In the late 1980s, an ex-girlfriend from college cattily informed me that while I'd been visiting my brother in Florida during my junior year—while me and the ex had still been living together—Lou came over and fucked her.

Sometime around 1990, I was watching the LA TV news and was intrigued by a story about a cable-access host in Tucson called "The Great Satan At-Large." The host was facing 40 years for obscenity due to his show, and a news clip showed a fat guy in red face paint with a plastic pitchfork and a cigarette hanging out of his mouth.

Two years later, I received an answering-maching message from Lou. He had seen ANSWER Me! and wanted to get back in touch. During my follow-up phone call, Lou revealed that he'd recently been in trouble for his cable-access show in Tucson.

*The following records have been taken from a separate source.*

-- pv_equiv track=rewrite | github.com/ungit003/ungiTIL | aps12/240831/won's_string_game.py | find_same
-- ===== SOURCE A (Python) =====
-- def find_same(s, scr):
--     i = 0
--     # 문자열을 처음부터 끝까지 검사하기
--     while i < len(s) - 1:
--         if s[i] == s[i + 1]:
--             # 연속된 문자가 발견되면 erasing 함수 호출하여 제거하기
--             s, scr = erasing(s, scr, i)
--             # 문자열이 변경되었으므로 처음부터 다시 검사하기
--             i = 0
--         else:
--             i += 1
--     return s, scr
--
-- def erasing(s, scr, i):
--     cnt = 1
--     finding = i
--     # 연속된 문자의 길이를 계산하기
--     while finding + 1 < len(s) and s[finding + 1] == s[finding]:
--         cnt += 1
--         finding += 1
--     s = s[:i] + s[i + cnt:]
--     scr += cnt
--     return s, scr
-- ===== SOURCE B (Python) =====
-- def find_same(s, scr):
--     # Single pass with a stack of (char, run_length); a maximal run of length >= 2
--     # is popped (its length added to scr) when a different char arrives or at the end.
--     stack = []  # list of [char, count]
--     for c in s:
--         while True:
--             if stack and stack[-1][0] == c:
--                 stack[-1][1] += 1
--                 break
--             if stack and stack[-1][1] >= 2:
--                 ch, cnt = stack.pop()
--                 scr += cnt
--                 continue
--             stack.append([c, 1])
--             break
--     if stack and stack[-1][1] >= 2:
--         ch, cnt = stack.pop()
--         scr += cnt
--     return ''.join(ch * cnt for ch, cnt in stack), scr
-- ===== Notes on version B (the rewrite author's own statement) =====
-- stated objective: faster
-- what changed: A repeatedly rescans from position 0 after each run removal (quadratic); B makes a single left-to-right pass keeping a stack of (char, run-length) pairs, popping a maximal run of length >= 2 when a different character arrives (or at the end) and adding its length to the score.
import Mathlib
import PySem

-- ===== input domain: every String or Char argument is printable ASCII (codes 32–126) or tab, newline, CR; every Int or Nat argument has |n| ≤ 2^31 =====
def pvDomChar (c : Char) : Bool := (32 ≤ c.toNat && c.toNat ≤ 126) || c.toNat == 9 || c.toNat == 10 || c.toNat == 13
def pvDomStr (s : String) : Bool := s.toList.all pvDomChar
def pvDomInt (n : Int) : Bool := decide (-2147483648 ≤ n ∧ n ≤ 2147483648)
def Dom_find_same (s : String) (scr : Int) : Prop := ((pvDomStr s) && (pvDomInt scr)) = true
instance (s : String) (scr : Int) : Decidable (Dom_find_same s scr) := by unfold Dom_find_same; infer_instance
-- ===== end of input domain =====

-- B replaces A's restart-from-0 rescans after each run removal by a single left-to-right pass
-- with a stack of (char, run-length) pairs (faster).

-- ===== PORT A =====
-- inner while of `erasing`: counts the length of the run of equal chars starting at `finding`
-- (all indices in A are nonnegative, so s[j] is cs[j]?; s[:i] + s[i+cnt:] is take i ++ drop (i+cnt),
--  cf. PySem.List.slice_to_natCast / slice_from_natCast)
def eraseScan (cs : List Char) (finding : Nat) (cnt : Nat) : Nat :=
  if h : finding + 1 < cs.length ∧ cs[finding + 1]? = cs[finding]? then
    eraseScan cs (finding + 1) (cnt + 1)
  else cnt
termination_by cs.length - finding

lemma eraseScan_ge (cs : List Char) (finding cnt : Nat) : cnt ≤ eraseScan cs finding cnt := by
  fun_induction eraseScan with
  | case1 h ih => omega
  | case2 => omega

def erasing (cs : List Char) (scr : Int) (i : Nat) : List Char × Int :=
  let cnt := eraseScan cs i 1
  (cs.take i ++ cs.drop (i + cnt), scr + (cnt : Int))

lemma erasing_length_lt (cs : List Char) (scr : Int) (i : Nat) (h : i + 1 < cs.length) :
    (erasing cs scr i).1.length < cs.length := by
  have h1 := eraseScan_ge cs i 1
  simp only [erasing]
  simp [List.length_append, List.length_take, List.length_drop]
  omega

-- outer while of find_same
def findLoop (cs : List Char) (scr : Int) (i : Nat) : List Char × Int :=
  if h : i + 1 < cs.length then
    if cs[i]? = cs[i + 1]? then
      findLoop (erasing cs scr i).1 (erasing cs scr i).2 0
    else
      findLoop cs scr (i + 1)
  else (cs, scr)
termination_by (cs.length, cs.length - i)
decreasing_by
  · exact Prod.Lex.left _ _ (erasing_length_lt cs scr i h)
  · exact Prod.Lex.right _ (by omega)

def find_same (s : String) (scr : Int) : String × Int :=
  let r := findLoop s.toList scr 0
  (String.ofList r.1, r.2)

-- ===== PORT B =====
-- one step of the inner `while True` loop of Source B (stack top is the list head)
def pushChar (st : List (Char × Int)) (scr : Int) (c : Char) : List (Char × Int) × Int :=
  match st with
  | [] => ([(c, 1)], scr)
  | (ch, cnt) :: rest =>
    if ch = c then ((ch, cnt + 1) :: rest, scr)
    else if 2 ≤ cnt then pushChar rest (scr + cnt) c
    else ((c, 1) :: (ch, cnt) :: rest, scr)

-- the final `if stack and stack[-1][1] >= 2` pop
def flushTop (st : List (Char × Int)) (scr : Int) : List (Char × Int) × Int :=
  match st with
  | (ch, cnt) :: rest => if 2 ≤ cnt then (rest, scr + cnt) else ((ch, cnt) :: rest, scr)
  | [] => ([], scr)

-- ''.join(ch * cnt for ch, cnt in stack)  (stack is top-first here, hence the reverse)
def renderStack (st : List (Char × Int)) : List Char :=
  st.reverse.flatMap fun p => List.replicate p.2.toNat p.1

def bCore (cs : List Char) (scr : Int) : List Char × Int :=
  let acc := cs.foldl (fun acc c => pushChar acc.1 acc.2 c) ([], scr)
  let fin := flushTop acc.1 acc.2
  (renderStack fin.1, fin.2)

def find_same_alt (s : String) (scr : Int) : String × Int :=
  let r := bCore s.toList scr
  (String.ofList r.1, r.2)

-- ===== PRECONDITION & SPEC =====
def Spec_find_same (s : String) (scr : Int) (out : String × Int) : Prop := out = find_same_alt s scr
instance (s : String) (scr : Int) (out : String × Int) : Decidable (Spec_find_same s scr out) := by unfold Spec_find_same; infer_instance

-- ===== CLAIM (what is proved, stated in full; the proofs are below) =====
def Claim_equal_find_same : Prop := ∀ (s : String) (scr : Int), Dom_find_same s scr → Spec_find_same s scr (find_same s scr)

-- ===== LEMMAS AND PROOFS =====

-- the stack B builds after consuming a duplicate-free prefix p
def stackOf (p : List Char) : List (Char × Int) := p.reverse.map (fun c => (c, 1))

lemma stackOf_nil : stackOf [] = [] := rfl

lemma stackOf_concat (p : List Char) (c : Char) : stackOf (p ++ [c]) = (c, 1) :: stackOf p := by
  simp [stackOf]

lemma push_new (p : List Char) (c : Char) (scr : Int) (h : ∀ x ∈ p.getLast?, x ≠ c) :
    pushChar (stackOf p) scr c = ((c, 1) :: stackOf p, scr) := by
  rcases List.eq_nil_or_concat p with rfl | ⟨q, x, rfl⟩
  · rfl
  · have hx : x ≠ c := h x (by simp)
    rw [List.concat_eq_append, stackOf_concat]
    simp [pushChar, hx]

lemma fold_chain : ∀ (u p : List Char) (scr : Int), (p ++ u).IsChain (· ≠ ·) →
    u.foldl (fun acc c => pushChar acc.1 acc.2 c) (stackOf p, scr) = (stackOf (p ++ u), scr) := by
  intro u
  induction u with
  | nil => intro p scr _; simp
  | cons c u' ih =>
    intro p scr h
    have hlast : ∀ x ∈ p.getLast?, x ≠ c := by
      have h3 := (List.isChain_append.mp h).2.2
      intro x hx; exact h3 x hx c (by simp)
    have hx : (p ++ [c]) ++ u' = p ++ c :: u' := by simp
    simp only [List.foldl_cons]
    rw [push_new p c scr hlast, ← stackOf_concat, ← hx]
    exact ih (p ++ [c]) scr (by rw [hx]; exact h)

lemma fold_chain0 (u : List Char) (scr : Int) (h : u.IsChain (· ≠ ·)) :
    u.foldl (fun acc c => pushChar acc.1 acc.2 c) ([], scr) = (stackOf u, scr) := by
  have h1 := fold_chain u [] scr (by simpa using h)
  rwa [stackOf_nil, List.nil_append] at h1

lemma push_run (c : Char) : ∀ (k : Nat) (n : Int) (st : List (Char × Int)) (scr : Int),
    (List.replicate k c).foldl (fun acc c => pushChar acc.1 acc.2 c) ((c, n) :: st, scr)
      = ((c, n + k) :: st, scr) := by
  intro k
  induction k with
  | zero => intro n st scr; simp
  | succ k ih =>
    intro n st scr
    have h1 : pushChar ((c, n) :: st) scr c = ((c, n + 1) :: st, scr) := by simp [pushChar]
    rw [List.replicate_succ]
    simp only [List.foldl_cons]
    rw [h1, ih (n + 1) st scr]
    have hc : n + 1 + (k : Int) = n + ((k + 1 : Nat) : Int) := by push_cast; ring
    rw [hc]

Lou was the Great Satan I'd seen on TV. And I was doing ANSWER Me!. Without even looking, we'd both caused so much trouble that we found each other again.

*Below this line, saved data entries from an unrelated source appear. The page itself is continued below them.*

-- pv_equiv track=rewrite | github.com/yjsayya/Algorithms | 1. Programmers/대회/PCCP_모의고사_1/3.유전법칙.py | get_gene
-- ===== SOURCE A (Python) =====
-- def get_gene(n,p):
--     stack = []
--
--     p -= 1
--     while n > 1:
--         stack.append(p%4)
--         n -= 1
--         p //= 4
--
--     while stack:
--         num = stack.pop()
--         if num == 0:
--             return 'RR'
--         elif num == 3:
--             return 'rr'
--         else:
--             return 'Rr'
-- ===== SOURCE B (Python) =====
-- def get_gene(n, p):
--     if n <= 1:
--         return None
--     d = ((p - 1) // 4 ** (n - 2)) % 4
--     return 'RR' if d == 0 else 'rr' if d == 3 else 'Rr'
-- ===== Notes on version B (the rewrite author's own statement) =====
-- stated objective: faster
-- what changed: Replaces the O(n) digit-pushing loop (which only ever uses its last pushed digit) by a closed-form computation of that top base-4 digit, ((p-1) // 4**(n-2)) % 4, via exponentiation.
import Mathlib
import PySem

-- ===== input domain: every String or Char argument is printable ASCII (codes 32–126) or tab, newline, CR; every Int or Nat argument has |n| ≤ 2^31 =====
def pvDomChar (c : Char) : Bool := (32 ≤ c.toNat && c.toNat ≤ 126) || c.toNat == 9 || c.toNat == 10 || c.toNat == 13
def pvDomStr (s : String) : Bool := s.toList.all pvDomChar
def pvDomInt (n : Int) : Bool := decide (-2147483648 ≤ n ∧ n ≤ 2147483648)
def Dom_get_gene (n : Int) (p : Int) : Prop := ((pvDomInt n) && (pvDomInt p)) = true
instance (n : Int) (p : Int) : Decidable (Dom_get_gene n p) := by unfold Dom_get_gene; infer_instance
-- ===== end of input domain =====

-- B replaces A's O(n) digit-pushing loop (which only uses the last pushed digit) by the
-- closed form ((p-1) // 4^(n-2)) % 4; equivalence of return values is proved for all ints.


-- ===== PORT A =====
-- first while loop: push p%4, n -= 1, p //= 4
def pvBuildStack (n p : Int) (stack : List Int) : List Int :=
  if 1 < n then
    pvBuildStack (n - 1) (PySem.Int.floordiv p 4) (stack ++ [PySem.Int.mod p 4])
  else stack
termination_by n.toNat
decreasing_by omega

-- second while loop: every branch returns, so it runs at most one iteration;
-- stack.pop() takes the LAST element (getLast?); empty stack → falls off the end → None
def pvPopLoop (stack : List Int) : Option String :=
  match stack.getLast? with
  | none => none
  | some num =>
    if num = 0 then some "RR"
    else if num = 3 then some "rr"
    else some "Rr"

def get_gene (n : Int) (p : Int) : Option String :=
  pvPopLoop (pvBuildStack n (p - 1) [])

-- ===== PORT B =====
def get_gene_alt (n : Int) (p : Int) : Option String :=
  if n ≤ 1 then none
  else
    let d := PySem.Int.mod (PySem.Int.floordiv (p - 1) ((4 : Int) ^ (n - 2).toNat)) 4
    if d = 0 then some "RR" else if d = 3 then some "rr" else some "Rr"

-- ===== PRECONDITION & SPEC =====
def Spec_get_gene (n : Int) (p : Int) (out : Option String) : Prop := out = get_gene_alt n p
instance (n : Int) (p : Int) (out : Option String) : Decidable (Spec_get_gene n p out) := by unfold Spec_get_gene; infer_instance

-- ===== CLAIM (what is proved, stated in full; the proofs are below) =====
def Claim_equal_get_gene : Prop := ∀ (n : Int) (p : Int), Dom_get_gene n p → Spec_get_gene n p (get_gene n p)

-- ===== LEMMAS AND PROOFS =====

-- the last element pushed by the loop is the top base-4 digit of p
theorem pvBuildStack_getLast (k : Nat) : ∀ (p : Int) (stack : List Int),
    (pvBuildStack ((k : Int) + 2) p stack).getLast?
      = some (PySem.Int.mod (PySem.Int.floordiv p ((4 : Int) ^ k)) 4) := by
  induction k with
  | zero =>
    intro p stack
    rw [pvBuildStack, if_pos (by omega)]
    rw [pvBuildStack, if_neg (by omega)]
    simp
  | succ k ih =>
    intro p stack
    rw [pvBuildStack, if_pos (by push_cast; omega)]
    rw [show (((k : Nat) + 1 : Nat) : Int) + 2 - 1 = (k : Int) + 2 by push_cast; omega]
    rw [ih]
    congr 1
    rw [PySem.Int.floordiv_eq_ediv_of_pos (by norm_num),
        PySem.Int.floordiv_eq_ediv_of_pos (by positivity),
        PySem.Int.floordiv_eq_ediv_of_pos (by positivity)]
    rw [Int.ediv_ediv_of_nonneg]
    · congr 1; ring_nf
    · norm_num

theorem pvBuildStack_base (n p : Int) (h : n ≤ 1) (stack : List Int) :
    pvBuildStack n p stack = stack := by
  rw [pvBuildStack, if_neg (by omega)]

-- ===== VERDICT (by name: the statement is the Claim_ definition above) =====
theorem get_gene_spec : Claim_equal_get_gene := by
  intro n p _
  unfold Spec_get_gene get_gene get_gene_alt
  by_cases h : n ≤ 1
  · rw [pvBuildStack_base n (p - 1) h, if_pos h]
    rfl
  · rw [if_neg h]
    have hk : n = ((n - 2).toNat : Int) + 2 := by omega
    rw [hk]
    rw [show ((((n - 2).toNat : Int) + 2 - 2)).toNat = (n - 2).toNat by omega]
    unfold pvPopLoop
    rw [pvBuildStack_getLast]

We shared hours upon hours of intense, hilarious long-distance calls over the next couple years. When I was charged with obscenity after moving to Portland, it only cemented the bond between me and Lou. We agreed that he would move to Portland and both of us would REALLY give the town a high colonic with our planned Nigger Show, which I once described thusly:

Roughly, it was a tragicomic narrative about two skinheads who lose their girlfriends to black guys. In their spurned rage, they do a cable access show-within-a-show called "The Nigger Show," which is filled with inept sloganeering and the crudest stereotypes. Behind the scenes, still smarting from the romantic rejection, the boys convince themselves that their ex-girlfriends couldn't possibly prefer black guys and thus must have been sold into white slavery. So they boldly forge into the ghetto to rescue the kidnapped white maidens. Though a series of subversive activities such as dropping water balloons on Negroes and taking extra newspapers from newsboxes when they have only paid for one, they spark a global race war which they're powerless to stop. To everyone's surprise, the Puerto Ricans win the race war. The protagonists retire to the Oregon woods to eke out a survivalist existence. After a heated campfire argument as to the racial origins of Bigfoot, one of the boys is brutally raped by a Sasquatch.

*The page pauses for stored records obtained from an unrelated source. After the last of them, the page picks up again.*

-- pv_equiv track=rewrite | github.com/carramorra/yourhb | rewriter.py | word_diff
-- ===== SOURCE A (Python) =====
-- def word_diff(original: str, modified: str) -> list:
--     """
--     Compute a word-level diff between original and modified text.
--     Returns list of dicts: {word, type} where type is 'same', 'added', or 'removed'.
--     Uses LCS (Longest Common Subsequence).
--     """
--     old_words = original.split()
--     new_words = modified.split()
--
--     n, m = len(old_words), len(new_words)
--     dp = [[0] * (m + 1) for _ in range(n + 1)]
--
--     for i in range(1, n + 1):
--         for j in range(1, m + 1):
--             if old_words[i-1].lower() == new_words[j-1].lower():
--                 dp[i][j] = dp[i-1][j-1] + 1
--             else:
--                 dp[i][j] = max(dp[i-1][j], dp[i][j-1])
--
--     result = []
--     i, j = n, m
--     while i > 0 or j > 0:
--         if i > 0 and j > 0 and old_words[i-1].lower() == new_words[j-1].lower():
--             result.insert(0, {"word": new_words[j-1], "type": "same"})
--             i -= 1; j -= 1
--         elif j > 0 and (i == 0 or dp[i][j-1] >= dp[i-1][j]):
--             result.insert(0, {"word": new_words[j-1], "type": "added"})
--             j -= 1
--         else:
--             result.insert(0, {"word": old_words[i-1], "type": "removed"})
--             i -= 1
--
--     return result
-- ===== SOURCE B (Python) =====
-- def word_diff(original: str, modified: str) -> list:
--     """
--     Word-level LCS diff, computed with top-down memoized LCS lengths
--     (evaluated with an explicit work stack, no full table) instead of
--     A's bottom-up (n+1)x(m+1) DP table; lowercased words are precomputed
--     once; the alignment is emitted backward into a list that is reversed
--     at the end instead of insert(0).
--     """
--     old_words = original.split()
--     new_words = modified.split()
--     ol = [w.lower() for w in old_words]
--     nl = [w.lower() for w in new_words]
--     n, m = len(old_words), len(new_words)
--
--     memo = {}
--
--     def lcs(i, j):
--         # memoized LCS length of ol[:i], nl[:j]; explicit stack, no recursion
--         stack = [(i, j)]
--         while stack:
--             a, b = stack[-1]
--             if (a, b) in memo:
--                 stack.pop()
--                 continue
--             if a == 0 or b == 0:
--                 memo[(a, b)] = 0
--                 stack.pop()
--             elif ol[a - 1] == nl[b - 1]:
--                 v = memo.get((a - 1, b - 1))
--                 if v is not None:
--                     memo[(a, b)] = v + 1
--                     stack.pop()
--                 else:
--                     stack.append((a - 1, b - 1))
--             else:
--                 u = memo.get((a - 1, b))
--                 v = memo.get((a, b - 1))
--                 if u is not None and v is not None:
--                     memo[(a, b)] = u if u >= v else v
--                     stack.pop()
--                 else:
--                     if u is None:
--                         stack.append((a - 1, b))
--                     if v is None:
--                         stack.append((a, b - 1))
--         return memo[(i, j)]
--
--     rev = []
--     i, j = n, m
--     while i > 0 or j > 0:
--         if i > 0 and j > 0 and ol[i - 1] == nl[j - 1]:
--             rev.append({"word": new_words[j - 1], "type": "same"})
--             i -= 1
--             j -= 1
--         elif j > 0 and (i == 0 or lcs(i, j - 1) >= lcs(i - 1, j)):
--             rev.append({"word": new_words[j - 1], "type": "added"})
--             j -= 1
--         else:
--             rev.append({"word": old_words[i - 1], "type": "removed"})
--             i -= 1
--     rev.reverse()
--     return rev
-- ===== Notes on version B (the rewrite author's own statement) =====
-- stated objective: alternative
-- what changed: Replaces the bottom-up (n+1)x(m+1) DP table with a top-down memoized LCS-length function evaluated by an explicit work stack (only needed states computed), precomputes lowercased word lists once, and builds the diff by appending backward then reversing instead of insert(0).
import Mathlib
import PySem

Lou abandoned his Tucson taxi-dispatcher job and moved to Portland. My wife and I invited him to stay at our house while we worked on The Nigger Show and he looked for a job.

After ten days, it became apparent that Lou neither intended to bathe nor look for a job. All he did was drink, chain-smoke, and look at the sports section of the paper. He was also the worst kind of drunk—the weepy kind. When we came home from work to find him passed out in the summer sun outside our house, we demanded that he leave.

He tried muscling his way past my wife back into the house. I pulled out our Mossberg shotgun and pointed it at him. He hailed a taxi and flew back to Tucson.

I only spoke to him once after that, calling him in 1998 to tell him Debbie was dying of cancer. He was not quite friendly, but we spoke long enough for him to tell me he'd sired a son—Caesar Satan Ludovico Perfidio.

Caesar is now 9. And Lou died of heart disease last fall at age 43.

It gives me the heebie-jeebies to think that of the three players in that little shotgun scene, two of them are now dead, and I didn't even shoot either of them. My own mortality keeps tapping me on the back.

I feel sad remembering the time we trudged through rusty snow in blown-to-shit Philly neighborhoods, high on mushrooms and exaggerating our own Philly accents. I feel sad remembering how we'd riff on the word "nigger" for two hours straight. I feel sad that we never became friends again.

But I don't feel THAT sad. He fucked my girlfriend and he was such a bad houseguest, I pulled a shotgun on him. And the cocksucker never took care of his health. In his twenties, he had the body of a fifty-year-old. Better he goes than me.

Can anyone relate? Is anyone superstitious about speaking ill of the dead? Does anyone have a problem remembering the bad things about the recently deceased?

Let me know if I should feel guilty.